Stored data:

-- pv_equiv track=rewrite | github.com/saneax/mythings | scripts/projects/python/excercise/strman.py | strman
-- ===== SOURCE A (Python) =====
-- def strman(str):
--     str_c=str.lower()
--     c = list(str_c)
--     ctr=0
--     alphabets=list(map(chr,range(97,123)))
--     for l in list(str_c):
--         if l == ' ':
--             ctr = ctr +1
--             continue
--
--         if alphabets.index(l) == 25:
--             i = 0;
--         else:
--             i=alphabets.index(l) + 1
--
--         c[ctr] = alphabets[i]
--         ctr = ctr +1
--
--     str_c = ''.join(c)
--     vowels = list("aeiou")
--     for i in range(len(str_c)):
--         if str_c[i] in vowels:
--             c[i] = str_c[i].upper()
--
--     return ''.join(c)
-- ===== SOURCE B (Python) =====
-- def strman(str):
--     table = {}
--     for i in range(26):
--         sh = chr(97 + (i + 1) % 26)
--         table[chr(97 + i)] = sh.upper() if sh in "aeiou" else sh
--     out = []
--     for ch in str.lower():
--         if ch == ' ':
--             out.append(ch)
--         elif ch in table:
--             out.append(table[ch])
--         else:
--             raise ValueError("invalid character: %r" % ch)
--     return ''.join(out)
-- ===== Notes on version B (the rewrite author's own statement) =====
-- stated objective: faster
-- what changed: Replaces A's two passes (a shift pass doing a linear alphabets.index scan per char plus a separate vowel-uppercasing rescan of the whole string) with one precomputed 26-entry dict (shift and vowel-uppercasing folded in) and a single lookup pass over str.lower().
import Mathlib
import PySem

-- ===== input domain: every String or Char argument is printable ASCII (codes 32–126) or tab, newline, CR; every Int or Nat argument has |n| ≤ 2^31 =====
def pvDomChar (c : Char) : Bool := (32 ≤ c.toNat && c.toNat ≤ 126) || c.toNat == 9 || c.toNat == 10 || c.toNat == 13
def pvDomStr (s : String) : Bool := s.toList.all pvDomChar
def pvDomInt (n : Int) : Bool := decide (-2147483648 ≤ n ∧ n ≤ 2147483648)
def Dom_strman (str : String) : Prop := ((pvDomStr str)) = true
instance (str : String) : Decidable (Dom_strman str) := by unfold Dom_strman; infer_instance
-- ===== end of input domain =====

-- B replaces A's two passes (per-char alphabets.index shift, then a vowel-uppercasing rescan)
-- with one precomputed 26-entry table and a single pass over str.lower(); proved equal on Pre_.


-- ===== PORT A =====
-- alphabets = list(map(chr, range(97,123)))
def strmanAlphabets : List Char := (PySem.List.pyRange 97 123 1).map (fun n => Char.ofNat n.toNat)

-- vowels = list("aeiou")
def strmanVowels : List Char := "aeiou".toList

-- first loop: shift every letter by one (spaces skipped), ctr tracks the position;
-- alphabets.index(l) raises ValueError on non-letters — excluded by Pre_, here getD 0.
def strmanLoop1 : List Char → List Char → Nat → List Char
  | [], c, _ => c
  | l :: rest, c, ctr =>
    if l = ' ' then strmanLoop1 rest c (ctr + 1)
    else
      let i := if (PySem.List.index? strmanAlphabets l).getD 0 = 25 then 0
               else (PySem.List.index? strmanAlphabets l).getD 0 + 1
      strmanLoop1 rest (c.set ctr (strmanAlphabets.getD i ' ')) (ctr + 1)

-- second loop: for i in range(len(str_c)): if str_c[i] in vowels: c[i] = str_c[i].upper()
def strmanLoop2 (s : List Char) (c : List Char) : List Char :=
  (List.range s.length).foldl
    (fun c i => if s.getD i ' ' ∈ strmanVowels
                then c.set i (PySem.Chars.upperChar (s.getD i ' ')) else c) c

def strman (str : String) : String :=
  let str_c := PySem.Str.lower str
  let c := str_c.toList
  let c1 := strmanLoop1 str_c.toList c 0
  let str_c2 := String.ofList c1          -- str_c = ''.join(c)
  let c2 := strmanLoop2 str_c2.toList c1
  String.ofList c2

-- ===== PORT B =====
-- precomputed table: each lowercase letter -> shifted char, uppercased if the shifted char is a vowel
def strmanTable : PySem.Dict Char Char :=
  (List.range 26).foldl
    (fun d i =>
      let sh := Char.ofNat (97 + (i + 1) % 26)
      d.insert (Char.ofNat (97 + i))
        (if PySem.Chars.isIn [sh] "aeiou".toList then PySem.Chars.upperChar sh else sh))
    PySem.Dict.empty

-- single pass over str.lower(); a char neither ' ' nor in the table raises ValueError in
-- Python (excluded by Pre_) — here that branch returns the char unchanged.
def strman_alt (str : String) : String :=
  String.ofList ((PySem.Str.lower str).toList.foldl
    (fun out ch => out ++ [if ch = ' ' then ch else
                             match strmanTable.get? ch with
                             | some v => v
                             | none => ch]) [])

-- ===== PRECONDITION & SPEC =====
-- Pre_ excludes exactly the inputs containing a character that is neither a space nor an
-- ASCII letter: there A's alphabets.index (and B's table lookup) raises ValueError.
def Pre_strman (str : String) : Prop :=
  (str.toList.all (fun ch =>
    ch == ' ' || ('a' ≤ ch && ch ≤ 'z') || ('A' ≤ ch && ch ≤ 'Z'))) = true
instance (str : String) : Decidable (Pre_strman str) := by unfold Pre_strman; infer_instance

def pvWitness_strman : String := "aZ"

def Spec_strman (str : String) (out : String) : Prop := out = strman_alt str
instance (str : String) (out : String) : Decidable (Spec_strman str out) := by unfold Spec_strman; infer_instance

-- ===== CLAIM (what is proved, stated in full; the proofs are below) =====
def Claim_equal_strman : Prop := ∀ (str : String), Dom_strman str → Pre_strman str → Spec_strman str (strman str)

-- ===== LEMMAS AND PROOFS =====

-- char-level step of A's first loop
def stepA (l : Char) : Char :=
  if l = ' ' then l
  else if (PySem.List.index? strmanAlphabets l).getD 0 = 25 then strmanAlphabets.getD 0 ' '
  else strmanAlphabets.getD ((PySem.List.index? strmanAlphabets l).getD 0 + 1) ' '

-- char-level step of A's second loop
def stepV (x : Char) : Char :=
  if x ∈ strmanVowels then PySem.Chars.upperChar x else x

-- char-level function of B
def stepB (ch : Char) : Char :=
  if ch = ' ' then ch else
    match strmanTable.get? ch with
    | some v => v
    | none => ch

lemma set_append_len (pre : List Char) (x v : Char) (xs : List Char) :
    (pre ++ x :: xs).set pre.length v = pre ++ v :: xs := by
  induction pre with
  | nil => rfl
  | cons p ps ih => simp [ih]

lemma loop1_eq_map (l : List Char) : ∀ pre : List Char,
    strmanLoop1 l (pre ++ l) pre.length = pre ++ l.map stepA := by
  induction l with
  | nil => intro pre; simp [strmanLoop1]
  | cons x xs ih =>
    intro pre
    by_cases hx : x = ' '
    · have h := ih (pre ++ [x])
      simp only [List.append_assoc, List.singleton_append, List.length_append,
        List.length_singleton] at h
      simp only [strmanLoop1, hx] at *
      simpa [stepA, hx] using h
    · simp only [strmanLoop1, if_neg hx]
      rw [set_append_len]
      have hst : strmanAlphabets.getD
          (if (PySem.List.index? strmanAlphabets x).getD 0 = 25 then 0
           else (PySem.List.index? strmanAlphabets x).getD 0 + 1) ' ' = stepA x := by
        unfold stepA; rw [if_neg hx]; split <;> rfl
      rw [hst]
      have h := ih (pre ++ [stepA x])
      simp only [List.append_assoc, List.singleton_append, List.length_append,
        List.length_singleton] at h
      simpa using h

lemma loop2_aux (s : List Char) : ∀ (suf pre : List Char),
    s.drop pre.length = suf →
    (List.range' pre.length suf.length).foldl
      (fun c i => if s.getD i ' ' ∈ strmanVowels
                  then c.set i (PySem.Chars.upperChar (s.getD i ' ')) else c) (pre ++ suf)
      = pre ++ suf.map stepV := by
  intro suf
  induction suf with
  | nil => intro pre _; simp
  | cons x xs ih =>
    intro pre hdrop
    have hk : pre.length < s.length := by
      by_contra h
      rw [List.drop_eq_nil_of_le (by omega)] at hdrop
      exact List.cons_ne_nil _ _ hdrop.symm
    have hget : s.getD pre.length ' ' = x := by
      have : s.getD pre.length ' ' = (s.drop pre.length).getD 0 ' ' := by
        simp [List.getD, List.getElem?_drop]
      rw [this, hdrop]; rfl
    have hdrop' : s.drop (pre.length + 1) = xs := by
      have h0 := congrArg List.tail hdrop
      simpa [List.tail_drop] using h0
    simp only [List.length_cons, List.range'_succ, List.foldl_cons, hget]
    by_cases hv : x ∈ strmanVowels
    · rw [if_pos hv, set_append_len]
      have h := ih (pre ++ [PySem.Chars.upperChar x]) (by simpa using hdrop')
      simp only [List.append_assoc, List.singleton_append, List.length_append,
        List.length_singleton] at h
      simpa [stepV, hv] using h
    · rw [if_neg hv]
      have h := ih (pre ++ [x]) (by simpa using hdrop')
      simp only [List.append_assoc, List.singleton_append, List.length_append,
        List.length_singleton] at h
      simpa [stepV, hv] using h

lemma loop2_eq_map (s : List Char) : strmanLoop2 s s = s.map stepV := by
  have h := loop2_aux s s [] (by simp)
  simpa [strmanLoop2, List.range_eq_range'] using h

-- pointwise agreement on the chars that occur after lowering a valid string
lemma char_agree (x : Char) (hx : x = ' ' ∨ ('a' ≤ x ∧ x ≤ 'z')) :
    stepV (stepA x) = stepB x := by
  rcases hx with h | ⟨h1, h2⟩
  · subst h; decide
  · have hn1 : 97 ≤ x.toNat := h1
    have hn2 : x.toNat ≤ 122 := h2
    have hx : x = Char.ofNat x.toNat := (Char.ofNat_toNat x).symm
    rw [hx]
    interval_cases h : x.toNat <;> decide

-- lowering a valid char lands in ' ' ∪ ['a','z']
lemma lower_valid (ch : Char)
    (h : ch = ' ' ∨ ('a' ≤ ch ∧ ch ≤ 'z') ∨ ('A' ≤ ch ∧ ch ≤ 'Z')) :
    PySem.Chars.lowerChar ch = ' ' ∨
      ('a' ≤ PySem.Chars.lowerChar ch ∧ PySem.Chars.lowerChar ch ≤ 'z') := by
  rcases h with h | ⟨h1, h2⟩ | ⟨h1, h2⟩
  · subst h; decide
  · have hn1 : 97 ≤ ch.toNat := h1
    have hn2 : ch.toNat ≤ 122 := h2
    have hx : ch = Char.ofNat ch.toNat := (Char.ofNat_toNat ch).symm
    rw [hx]; interval_cases h : ch.toNat <;> decide
  · have hn1 : 65 ≤ ch.toNat := h1
    have hn2 : ch.toNat ≤ 90 := h2
    have hx : ch = Char.ofNat ch.toNat := (Char.ofNat_toNat ch).symm
    rw [hx]; interval_cases h : ch.toNat <;> decide

-- ===== VERDICT (by name: the statement is the Claim_ definition above) =====
set_option maxHeartbeats 1000000 in
theorem strman_spec : Claim_equal_strman := by
  intro str _ hpre
  unfold Spec_strman
  simp only [strman, strman_alt]
  rw [PySem.List.foldl_append_singleton_eq_map]
  have h1 : strmanLoop1 (PySem.Str.lower str).toList (PySem.Str.lower str).toList 0
      = (PySem.Str.lower str).toList.map stepA := loop1_eq_map _ []
  rw [h1]
  have h2 : strmanLoop2 (String.ofList ((PySem.Str.lower str).toList.map stepA)).toList
        ((PySem.Str.lower str).toList.map stepA)
      = ((PySem.Str.lower str).toList.map stepA).map stepV := by
    have h3 := loop2_eq_map ((PySem.Str.lower str).toList.map stepA)
    rw [String.toList_ofList]
    exact h3
  rw [h2]
  refine congrArg String.ofList ?_
  have hlist : (PySem.Str.lower str).toList = str.toList.map PySem.Chars.lowerChar := by
    simp [PySem.Str.toList_lower, PySem.Chars.lower]
  rw [hlist]
  simp only [List.map_map, List.nil_append]
  apply List.map_congr_left
  intro ch hch
  have hb := List.all_eq_true.mp hpre ch hch
  simp only [Bool.or_eq_true, Bool.and_eq_true, beq_iff_eq, decide_eq_true_eq] at hb
  have hb' : ch = ' ' ∨ ('a' ≤ ch ∧ ch ≤ 'z') ∨ ('A' ≤ ch ∧ ch ≤ 'Z') := by
    rcases hb with (h | h) | h
    · exact Or.inl h
    · exact Or.inr (Or.inl h)
    · exact Or.inr (Or.inr h)
  exact char_agree _ (lower_valid ch hb')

How to complete this task:
Examine the records above and state the number of lines that include "stepV", with no further text.

Task result:
7